URL: http://arxiv.org/abs/2406.09098v1
Date: Thu, 13 Jun 2024 13:27:52 GMT
Title: SciKnowEval: Evaluating Multi-level Scientific Knowledge of Large Language Models
Authors: Kehua Feng, Keyan Ding, Weijie Wang, Xiang Zhuang, Zeyuan Wang, Ming Qin, Yu Zhao, Jianhua Yao, Qiang Zhang, Huajun Chen,
Abstract summary: SciKnowEval is a framework that evaluates Large Language Models (LLMs) across five progressive levels of scientific knowledge. We benchmark 20 leading open-source and proprietary LLMs using zero-shot and few-shot prompting strategies.
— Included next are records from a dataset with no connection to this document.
-- pv_equiv track=rewrite | github.com/Francmata/io-grupo6-proyecto2 | mina.py | maximoEtapaInicial
-- ===== SOURCE A (Python) =====
-- def maximoEtapaInicial(etapa):
--     numero = etapa[1][-2]
--     resultado = []
--     for x in range(1,len(etapa)):
--         if(etapa[x][-2]> numero):
--             resultado = []
--             resultado+=[etapa[x][0]]
--             numero = etapa[x][-2]
--         elif(etapa[x][-2] == numero):
--             resultado+=[etapa[x][0]]
--     return resultado
-- ===== SOURCE B (Python) =====
-- def maximoEtapaInicial(etapa):
--     filas = etapa[1:]
--     numero = max(fila[-2] for fila in filas)
--     return [fila[0] for fila in filas if fila[-2] == numero]
-- ===== Notes on version B (the rewrite author's own statement) =====
-- stated objective: simpler
-- what changed: Replaced the running-max-with-reset single pass by a two-pass compute-max-then-filter decomposition: first the maximum of row[-2] over etapa[1:], then a comprehension collecting row[0] of the rows attaining it.
import Mathlib
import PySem

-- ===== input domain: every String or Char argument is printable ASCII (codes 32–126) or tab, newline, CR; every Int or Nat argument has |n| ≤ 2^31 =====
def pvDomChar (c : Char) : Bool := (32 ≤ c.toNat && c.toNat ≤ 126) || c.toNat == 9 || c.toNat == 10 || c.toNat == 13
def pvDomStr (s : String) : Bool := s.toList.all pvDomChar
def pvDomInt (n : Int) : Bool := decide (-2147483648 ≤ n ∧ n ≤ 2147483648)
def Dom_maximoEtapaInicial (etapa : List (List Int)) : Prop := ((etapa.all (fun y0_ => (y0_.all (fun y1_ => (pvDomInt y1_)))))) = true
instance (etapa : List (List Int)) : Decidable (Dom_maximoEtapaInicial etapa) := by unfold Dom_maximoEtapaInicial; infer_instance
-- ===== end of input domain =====

-- B replaces A's running-max-with-reset single pass by a two-pass compute-max-then-filter
-- decomposition (simpler); same return value on all inputs where A returns.

-- ===== PORT A =====
def maximoEtapaInicial (etapa : List (List Int)) : List Int :=
  let numero : Int := PySem.List.pyGetD (PySem.List.pyGetD etapa 1 []) (-2) 0
  -- for x in range(1, len(etapa)): running max with reset
  let st : List Int × Int :=
    (PySem.List.pyRange 1 (etapa.length : Int) 1).foldl
      (fun (p : List Int × Int) x =>
        let fila := PySem.List.pyGetD etapa x []
        if PySem.List.pyGetD fila (-2) 0 > p.2 then
          ([PySem.List.pyGetD fila 0 0], PySem.List.pyGetD fila (-2) 0)
        else if PySem.List.pyGetD fila (-2) 0 == p.2 then
          (p.1 ++ [PySem.List.pyGetD fila 0 0], p.2)
        else p)
      ([], numero)
  st.1

-- ===== PORT B =====
def maximoEtapaInicial_alt (etapa : List (List Int)) : List Int :=
  let filas := etapa.drop 1            -- etapa[1:]
  match PySem.List.max? (filas.map (fun fila => PySem.List.pyGetD fila (-2) 0)) (fun v => v) with
  | none => []                         -- Python raises ValueError here (outside Pre_)
  | some numero =>
      (filas.filter (fun fila => PySem.List.pyGetD fila (-2) 0 == numero)).map
        (fun fila => PySem.List.pyGetD fila 0 0)

-- ===== PRECONDITION & SPEC =====
-- Pre_ excludes exactly the inputs where Python A raises IndexError:
-- fewer than two rows, or a row after the first with fewer than two elements.
def Pre_maximoEtapaInicial (etapa : List (List Int)) : Prop :=
  2 ≤ etapa.length ∧ ∀ fila ∈ etapa.drop 1, 2 ≤ fila.length
instance (etapa : List (List Int)) : Decidable (Pre_maximoEtapaInicial etapa) := by
  unfold Pre_maximoEtapaInicial; infer_instance
def pvWitness_maximoEtapaInicial : List (List Int) := [[0, 0], [1, 2], [3, 2]]

def Spec_maximoEtapaInicial (etapa : List (List Int)) (out : List Int) : Prop := out = maximoEtapaInicial_alt etapa
instance (etapa : List (List Int)) (out : List Int) : Decidable (Spec_maximoEtapaInicial etapa out) := by unfold Spec_maximoEtapaInicial; infer_instance

-- ===== CLAIM (what is proved, stated in full; the proofs are below) =====
def Claim_equal_maximoEtapaInicial : Prop := ∀ (etapa : List (List Int)), Dom_maximoEtapaInicial etapa → Pre_maximoEtapaInicial etapa → Spec_maximoEtapaInicial etapa (maximoEtapaInicial etapa)

-- ===== LEMMAS AND PROOFS =====

-- characterisation of A's running-max-with-reset loop
theorem loopA_char (g h0 : List Int → Int) (rows : List (List Int)) (acc : List Int) (n : Int) :
    rows.foldl
      (fun (p : List Int × Int) fila =>
        if g fila > p.2 then ([h0 fila], g fila)
        else if g fila == p.2 then (p.1 ++ [h0 fila], p.2)
        else p) (acc, n)
    = ((if rows.foldl (fun a r => max a (g r)) n = n then acc else []) ++
        (rows.filter (fun r => g r == rows.foldl (fun a r => max a (g r)) n)).map h0,
       rows.foldl (fun a r => max a (g r)) n) := by
  induction rows generalizing acc n with
  | nil => simp
  | cons r t ih =>
    have hub := (PySem.List.le_foldl_max_int t g (max n (g r))).1
    simp only [List.foldl_cons, List.filter_cons]
    rcases lt_trichotomy n (g r) with h1 | h1 | h1
    · rw [if_pos (by exact h1), ih]
      have hm : max n (g r) = g r := max_eq_right h1.le
      simp only [hm] at hub ⊢
      have hne : t.foldl (fun a r => max a (g r)) (g r) ≠ n := by omega
      by_cases he : g r = t.foldl (fun a r => max a (g r)) (g r)
      · simp only [beq_iff_eq, if_neg hne, if_pos he.symm, if_pos he, List.nil_append,
          List.map_cons, List.singleton_append]
      · simp only [beq_iff_eq, if_neg hne, if_neg (Ne.symm he), if_neg he, List.nil_append]
    · rw [if_neg (by omega), if_pos (by simp [h1]), ih]
      have hm : max n (g r) = n := by rw [h1]; exact max_self _
      simp only [hm] at hub ⊢
      by_cases he : t.foldl (fun a r => max a (g r)) n = n
      · simp [he, ← h1, List.append_assoc]
      · have : ¬ (g r = t.foldl (fun a r => max a (g r)) n) := by omega
        simp [he, this]
    · rw [if_neg (by omega), if_neg (by simp; omega), ih]
      have hm : max n (g r) = n := max_eq_left h1.le
      simp only [hm] at hub ⊢
      have : ¬ (g r = t.foldl (fun a r => max a (g r)) n) := by omega
      simp [this]

-- ===== VERDICT (by name: the statement is the Claim_ definition above) =====
theorem maximoEtapaInicial_spec : Claim_equal_maximoEtapaInicial := by
  intro etapa _ hpre
  obtain ⟨hlen, _⟩ := hpre
  match etapa, hlen with
  | e0 :: r1 :: rest, _ =>
    show maximoEtapaInicial _ = maximoEtapaInicial_alt _
    unfold maximoEtapaInicial maximoEtapaInicial_alt
    have hnum : PySem.List.pyGetD (e0 :: r1 :: rest) 1 ([] : List Int) = r1 := by
      rw [PySem.List.pyGetD_ofNat']; rfl
    simp only [hnum, List.drop_succ_cons, List.drop_zero, List.map_cons]
    rw [PySem.List.foldl_pyRange_pyGetD' (e0 :: r1 :: rest) ([] : List Int)
        (fun (p : List Int × Int) fila =>
          if PySem.List.pyGetD fila (-2) 0 > p.2 then
            ([PySem.List.pyGetD fila 0 0], PySem.List.pyGetD fila (-2) 0)
          else if PySem.List.pyGetD fila (-2) 0 == p.2 then
            (p.1 ++ [PySem.List.pyGetD fila 0 0], p.2)
          else p)
        ([], PySem.List.pyGetD r1 (-2) 0) (by norm_num),
      PySem.List.max?_id_cons, List.foldl_map, loopA_char]
    simp only [Int.toNat_one, List.drop_succ_cons, List.drop_zero, List.foldl_cons, max_self,
      ite_self, List.nil_append]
The results reveal that despite achieving state-of-the-art performance, the proprietary LLMs still have considerable room for improvement.
Score: 35.98892300665275
License: http://arxiv.org/licenses/nonexclusive-distrib/1.0/
Abstract: The burgeoning utilization of Large Language Models (LLMs) in scientific research necessitates advanced benchmarks capable of evaluating their understanding and application of scientific knowledge comprehensively. To address this need, we introduce the SciKnowEval benchmark, a novel framework that systematically evaluates LLMs across five progressive levels of scientific knowledge: studying extensively, inquiring earnestly, thinking profoundly, discerning clearly, and practicing assiduously. These levels aim to assess the breadth and depth of scientific knowledge in LLMs, including knowledge coverage, inquiry and exploration capabilities, reflection and reasoning abilities, ethic and safety considerations, as well as practice proficiency. Specifically, we take biology and chemistry as the two instances of SciKnowEval and construct a dataset encompassing 50K multi-level scientific problems and solutions. By leveraging this dataset, we benchmark 20 leading open-source and proprietary LLMs using zero-shot and few-shot prompting strategies. The results reveal that despite achieving state-of-the-art performance, the proprietary LLMs still have considerable room for improvement, particularly in addressing scientific computations and applications. We anticipate that SciKnowEval will establish a comprehensive standard for benchmarking LLMs in science research and discovery, and promote the development of LLMs that integrate scientific knowledge with strong safety awareness. The dataset and code are publicly available at https://github.com/hicai-zju/sciknoweval .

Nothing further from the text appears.